Soul music doesn't lend itself to albums quite as easily as rock or jazz. It enhances by distillation, not complication, and is the sub-genre best
communicated through the relative economy of the single, or the song.
That said, when an artist of such depth and quality as Stevie Wonder, who honed his chops in the hit singles factory that was Motown, is given a chance to expand, the sheer inertia makes it seem as though the songs are organically woven together.
As a blind adolescent, Wonder recorded single after single of joyously juvenile R & B. But 1971's Where I'm Coming From showed a sudden maturation, both musically and thematically, Wonder spent the early- and mid-seventies putting out a string of the most focused, inventive, and conscious soul albums ever released, an explosion unequaled by any other artist in the genre, and approached by very few artists in the rock-album era. The closest soul men were probably Prince and Michael Jackson, a decade or so later. But both of their runs fell short; Prince had some amazing highs, but was inconsistent and forced, and Michael Jackson, Wonder's old labelmate, simply never had the depth. Wonder dominated the music scene during that time, continually on the charts, and winning Grammys for Best Album in 1974 and 1975. In 1976, Paul Simon, accepting that year's Grammy, publicly thanked Stevie for not releasing an album that year. The very next year, naturally, Stevie won again.
Innervisions is the best of the lot, a rather efficient affair that features a daring musical palette, a constant groove, a spiritual bent, and lyrical precision, perfectly delivered.
Standing tall even in a collection of great tracks is "Living For The City", a song of unmistakable intent, and one of those songs that demands to be turned up and played loud. A microcosmic story of, basically, being black in America, it is one of those cuts that makes you think and dance. The album version, seldom heard on AM radio at the time, contains the audio-drama of a young man going to the city, aiming for bigger and better things, getting duped and railroaded, and, ultimately, thrown in jail for a decade, for the crimes of being naive, and in the wrong place at the wrong time. Oh, and being black had something to do with it, too.
It is a vicious track, and the last two verses, after the audio-drama, has Stevie, one of rock's more underrated vocalists, a singer of effortless clarity and joyous expression, growling the lyrics in truly scary fashion. He simply tears the mess up.
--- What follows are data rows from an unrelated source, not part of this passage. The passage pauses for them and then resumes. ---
-- pv_equiv track=rewrite | github.com/johnzan0743/Python_Example | magic_7.py | magic_seven
-- ===== SOURCE A (Python) =====
-- def magic_seven(n):
--     index = 1
--     result = 0
--     flag = 1
--     while index < n+1:
--         if index%7 ==0 or '7' in str(index) :
--             result +=flag
--             flag = flag * -1
--         else:
--             result +=flag
--
--         index +=1
--     # if n%7 == 0 or '7' in str(n):
--     #     flag = flag * -1
--
--     # result +=flag
--
--     return result
-- ===== SOURCE B (Python) =====
-- def magic_seven(n):
--     if n < 1:
--         return 0
--     magics = [i for i in range(1, n + 1) if i % 7 == 0 or '7' in str(i)]
--     sign, prev, result = 1, 0, 0
--     for m in magics:
--         result += sign * (m - prev)
--         sign, prev = -sign, m
--     return result + sign * (n - prev)
-- ===== Notes on version B (the rewrite author's own statement) =====
-- stated objective: alternative
-- what changed: Instead of iterating 1..n carrying a sign flag, B first collects the magic positions (divisible by 7 or containing digit '7') and computes the answer as a sum of signed run-lengths between consecutive magic positions plus a signed tail.
import Mathlib
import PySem

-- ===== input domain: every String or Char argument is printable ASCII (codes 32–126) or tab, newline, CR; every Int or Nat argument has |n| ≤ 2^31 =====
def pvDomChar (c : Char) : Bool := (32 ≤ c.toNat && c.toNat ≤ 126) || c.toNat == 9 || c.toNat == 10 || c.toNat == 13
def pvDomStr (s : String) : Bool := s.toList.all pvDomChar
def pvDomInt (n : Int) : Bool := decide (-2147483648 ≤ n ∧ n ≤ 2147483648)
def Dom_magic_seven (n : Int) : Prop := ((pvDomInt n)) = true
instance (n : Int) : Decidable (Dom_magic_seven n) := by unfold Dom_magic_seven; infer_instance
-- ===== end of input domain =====

-- B replaces A's sign-flag scan over 1..n by a signed run-length sum over the list of magic positions (alternative decomposition, same cost).


-- ===== PORT A =====
-- shared helper: Python's 'index%7 == 0 or '7' in str(index)' (same expression in both sources)
def magicQ (i : Int) : Bool :=
  (PySem.Int.mod i 7 == 0) || PySem.Str.isIn "7" (PySem.Int.toStr i)

-- A's while loop (index = 1; while index < n+1: …; index += 1) as a fold over range 1..n with state (result, flag)
def magic_seven (n : Int) : Int :=
  ((PySem.List.pyRange 1 (n + 1) 1).foldl
    (fun (st : Int × Int) index =>
      if magicQ index then (st.1 + st.2, st.2 * (-1)) else (st.1 + st.2, st.2))
    (0, 1)).1

-- ===== PORT B =====
def magic_seven_alt (n : Int) : Int :=
  if n < 1 then 0
  else
    let magics := (PySem.List.pyRange 1 (n + 1) 1).filter magicQ
    let st := magics.foldl
      (fun (t : Int × Int × Int) m => (-t.1, m, t.2.2 + t.1 * (m - t.2.1)))
      (1, 0, 0)
    st.2.2 + st.1 * (n - st.2.1)

-- ===== PRECONDITION & SPEC =====
def Spec_magic_seven (n : Int) (out : Int) : Prop := out = magic_seven_alt n
instance (n : Int) (out : Int) : Decidable (Spec_magic_seven n out) := by unfold Spec_magic_seven; infer_instance

-- ===== CLAIM (what is proved, stated in full; the proofs are below) =====
def Claim_equal_magic_seven : Prop := ∀ (n : Int), Dom_magic_seven n → Spec_magic_seven n (magic_seven n)

-- ===== LEMMAS AND PROOFS =====

-- Loop correspondence: A's fold over a consecutive block a..a+k-1 from state (r, f)
-- equals B's fold over the magic elements of that block from (f, p, s), read off at the block's end,
-- provided the invariant r = s + f*(a-1-p) links the two states.
lemma magic_main (k : Nat) : ∀ (a r f p s : Int), r = s + f * (a - 1 - p) →
    ((PySem.List.pyRange a (a + k) 1).foldl
      (fun (st : Int × Int) index =>
        if magicQ index then (st.1 + st.2, st.2 * (-1)) else (st.1 + st.2, st.2)) (r, f)).1
    =
    (let st := ((PySem.List.pyRange a (a + k) 1).filter magicQ).foldl
        (fun (t : Int × Int × Int) m => (-t.1, m, t.2.2 + t.1 * (m - t.2.1))) (f, p, s)
     st.2.2 + st.1 * ((a + k - 1) - st.2.1)) := by
  induction k with
  | zero =>
      intro a r f p s h
      simp [PySem.List.pyRange_one_eq_nil (le_refl a)]
      linarith
  | succ k ih =>
      intro a r f p s h
      rw [show (a + ((k + 1 : Nat) : Int)) = (a + 1) + (k : Int) by push_cast; ring]
      rw [PySem.List.pyRange_one_cons (by omega)]
      by_cases hm : magicQ a
      · rw [List.filter_cons_of_pos hm, List.foldl_cons, List.foldl_cons, if_pos hm,
            show (-f : Int) = f * (-1) by ring]
        exact ih (a + 1) (r + f) (f * (-1)) a (s + f * (a - p)) (by linear_combination h)
      · rw [List.filter_cons_of_neg (by simpa using hm), List.foldl_cons, if_neg hm]
        exact ih (a + 1) (r + f) f p s (by linear_combination h)

-- ===== VERDICT (by name: the statement is the Claim_ definition above) =====
theorem magic_seven_spec : Claim_equal_magic_seven := by
  intro n _
  unfold Spec_magic_seven magic_seven magic_seven_alt
  by_cases hn : n < 1
  · rw [if_pos hn, PySem.List.pyRange_one_eq_nil (by omega : n + 1 ≤ 1)]
    simp
  · rw [if_neg hn]
    have hk : n + 1 = 1 + (n.toNat : Int) := by omega
    rw [hk]
    have hmain := magic_main n.toNat 1 0 1 0 0 (by ring)
    simp only at hmain
    rw [hmain, show (1 : Int) + (n.toNat : Int) - 1 = n by omega]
The story is that his engineers kept ticking him off by stopping the takes. I don't know if that's true or not, but, sweet lord, he sounds righteously pissed.
The album has also gained a somewhat mystical rep, as he was in a severe car crash days after it's release, and was in a coma for a few says. Even though "Higher Ground" was recorded before that, it foreshadows the deeply felt spirituality Wonder would embrace, and has become an anthem for oppressed people everywhere, similar to Bob Marley's "Redemption Song" in it's declaration that personal consciousness must be raised before true freedom, of any type, can be attained.